PENGGUNA JEJARING SOSIAL (FACEBOOK DAN TWITTER) MEMILIKI KECENDERUNGAN BERBAHASA INDONESIA YANG BURUK, BAIK SECARA LISAN MAUPUN TULIS

        Dari Wikipedia bahasa Indonesia, (ensiklopedia bebas) Jejaring sosial adalah suatu struktur sosial yang dibentuk dari simpul-simpul (yang umumnya adalah individu atau organisasi) yang dijalin dengan satu atau lebih tipe relasi spesifik seperti nilaivisiidetemanketurunan, dll. Analisis jaringan jejaring sosial  memandang hubungan sosial sebagai simpul dan ikatan. 
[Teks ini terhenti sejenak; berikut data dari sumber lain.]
-- pv_equiv track=rewrite | github.com/monacofj/moeabench | MoeaBench/diagnostics/baselines.py | snap_k
-- ===== SOURCE A (Python) =====
-- def snap_k(k_raw: int) -> int:
--     """
--     Snaps the raw population size K to the nearest supported baseline K
--     using a strict 'floor' logic for consistency with the audit protocol.
--
--     Rules:
--     - K < 10: Returns 10 (Minimum supported)
--     - 10 <= K < 50: Returns K (Exact match)
--     - K >= 50: Returns max(grid <= K) where grid=[50, 100, 150, 200]
--     """
--     if k_raw < 10:
--         return 10
--     if k_raw < 50:
--         return k_raw
--
--     grid = [50, 100, 150, 200]
--     # Filter grid items <= k_raw
--     candidates = [g for g in grid if g <= k_raw]
--     if not candidates:
--         # Should not happen given k_raw >= 50 check, but safe fallback
--         return 50
--     return max(candidates)
-- ===== SOURCE B (Python) =====
-- def snap_k(k_raw: int) -> int:
--     if k_raw < 10:
--         return 10
--     if k_raw < 50:
--         return k_raw
--     return min((k_raw // 50) * 50, 200)
-- ===== Notes on version B (the rewrite author's own statement) =====
-- stated objective: simpler
-- what changed: Replaces the grid list, list-comprehension filter and max() call with the closed form min((k_raw // 50) * 50, 200) for the k_raw >= 50 case.
import Mathlib
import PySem

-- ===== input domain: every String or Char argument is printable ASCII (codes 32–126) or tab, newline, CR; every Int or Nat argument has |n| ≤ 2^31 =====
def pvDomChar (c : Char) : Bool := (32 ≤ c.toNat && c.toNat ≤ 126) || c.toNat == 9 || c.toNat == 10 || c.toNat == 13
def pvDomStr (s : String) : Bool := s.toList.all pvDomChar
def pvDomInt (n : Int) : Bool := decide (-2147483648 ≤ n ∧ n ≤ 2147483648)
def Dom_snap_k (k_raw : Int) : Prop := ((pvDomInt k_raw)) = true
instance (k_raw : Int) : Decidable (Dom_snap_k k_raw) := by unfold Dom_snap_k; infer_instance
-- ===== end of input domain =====

-- B replaces the grid list/filter/max with the closed form min((k_raw // 50) * 50, 200) (objective: simpler).

-- ===== PORT A =====
def snap_k (k_raw : Int) : Int :=
  if k_raw < 10 then 10
  else if k_raw < 50 then k_raw
  else
    let grid : List Int := [50, 100, 150, 200]
    let candidates := grid.filter (fun g => g ≤ k_raw)
    if candidates = [] then 50
    else match PySem.List.max? candidates (fun x => x) with
      | some m => m
      | none => 50   -- unreachable: candidates ≠ []

-- ===== PORT B =====
def snap_k_alt (k_raw : Int) : Int :=
  if k_raw < 10 then 10
  else if k_raw < 50 then k_raw
  else min (PySem.Int.floordiv k_raw 50 * 50) 200

-- ===== PRECONDITION & SPEC =====
def Spec_snap_k (k_raw : Int) (out : Int) : Prop := out = snap_k_alt k_raw
instance (k_raw : Int) (out : Int) : Decidable (Spec_snap_k k_raw out) := by unfold Spec_snap_k; infer_instance

-- ===== CLAIM (what is proved, stated in full; the proofs are below) =====
def Claim_equal_snap_k : Prop := ∀ (k_raw : Int), Dom_snap_k k_raw → Spec_snap_k k_raw (snap_k k_raw)

-- ===== LEMMAS AND PROOFS =====

-- ===== VERDICT (by name: the statement is the Claim_ definition above) =====
theorem snap_k_spec : Claim_equal_snap_k := by
  intro k h
  unfold Spec_snap_k snap_k snap_k_alt
  split_ifs with h1 h2
  · rfl
  · rfl
  · -- k ≥ 50
    simp only [List.filter]
    have hq := PySem.Int.floordiv_mul_add_mod k 50
    have hm0 := PySem.Int.mod_nonneg (a := k) (b := 50) (by norm_num)
    have hml := PySem.Int.mod_lt (a := k) (b := 50) (by norm_num)
    set q := PySem.Int.floordiv k 50 with hqdef
    set r := PySem.Int.mod k 50 with hrdef
    -- decide filter booleans by cases on ranges of k
    by_cases hA : k < 100
    · have : ¬ (100 ≤ k) := by omega
      have hq1 : q = 1 := by omega
      simp [show decide ((50:Int) ≤ k) = true by simp; omega,
            show decide ((100:Int) ≤ k) = false by simp; omega,
            show decide ((150:Int) ≤ k) = false by simp; omega,
            show decide ((200:Int) ≤ k) = false by simp; omega,
            PySem.List.max?, hq1]
    · by_cases hB : k < 150
      · have hq1 : q = 2 := by omega
        simp [show decide ((50:Int) ≤ k) = true by simp; omega,
              show decide ((100:Int) ≤ k) = true by simp; omega,
              show decide ((150:Int) ≤ k) = false by simp; omega,
              show decide ((200:Int) ≤ k) = false by simp; omega,
              PySem.List.max?, hq1]
      · by_cases hC : k < 200
        · have hq1 : q = 3 := by omega
          simp [show decide ((50:Int) ≤ k) = true by simp; omega,
                show decide ((100:Int) ≤ k) = true by simp; omega,
                show decide ((150:Int) ≤ k) = true by simp; omega,
                show decide ((200:Int) ≤ k) = false by simp; omega,
                PySem.List.max?, hq1]
        · have hq1 : 4 ≤ q := by omega
          simp [show decide ((50:Int) ≤ k) = true by simp; omega,
                show decide ((100:Int) ≤ k) = true by simp; omega,
                show decide ((150:Int) ≤ k) = true by simp; omega,
                show decide ((200:Int) ≤ k) = true by simp; omega,
                PySem.List.max?]
          omega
          Layanan jejaring sosial adalah layanan dalam jaringan, platform, atau situs yang bertujuan memfasilitasi pembangunan jaringan sosialatau hubungan sosial di antara orang-orang yang memiliki ketertarikan, aktivitas, latar belakang, atau hubungan dunia nyata yang sama. Suatu layanan jejaring sosial terdiri dari perwakilan masing-masing pengguna (biasanya berupa profil), hubungan sosialnya, dan berbagai layanan tambahan.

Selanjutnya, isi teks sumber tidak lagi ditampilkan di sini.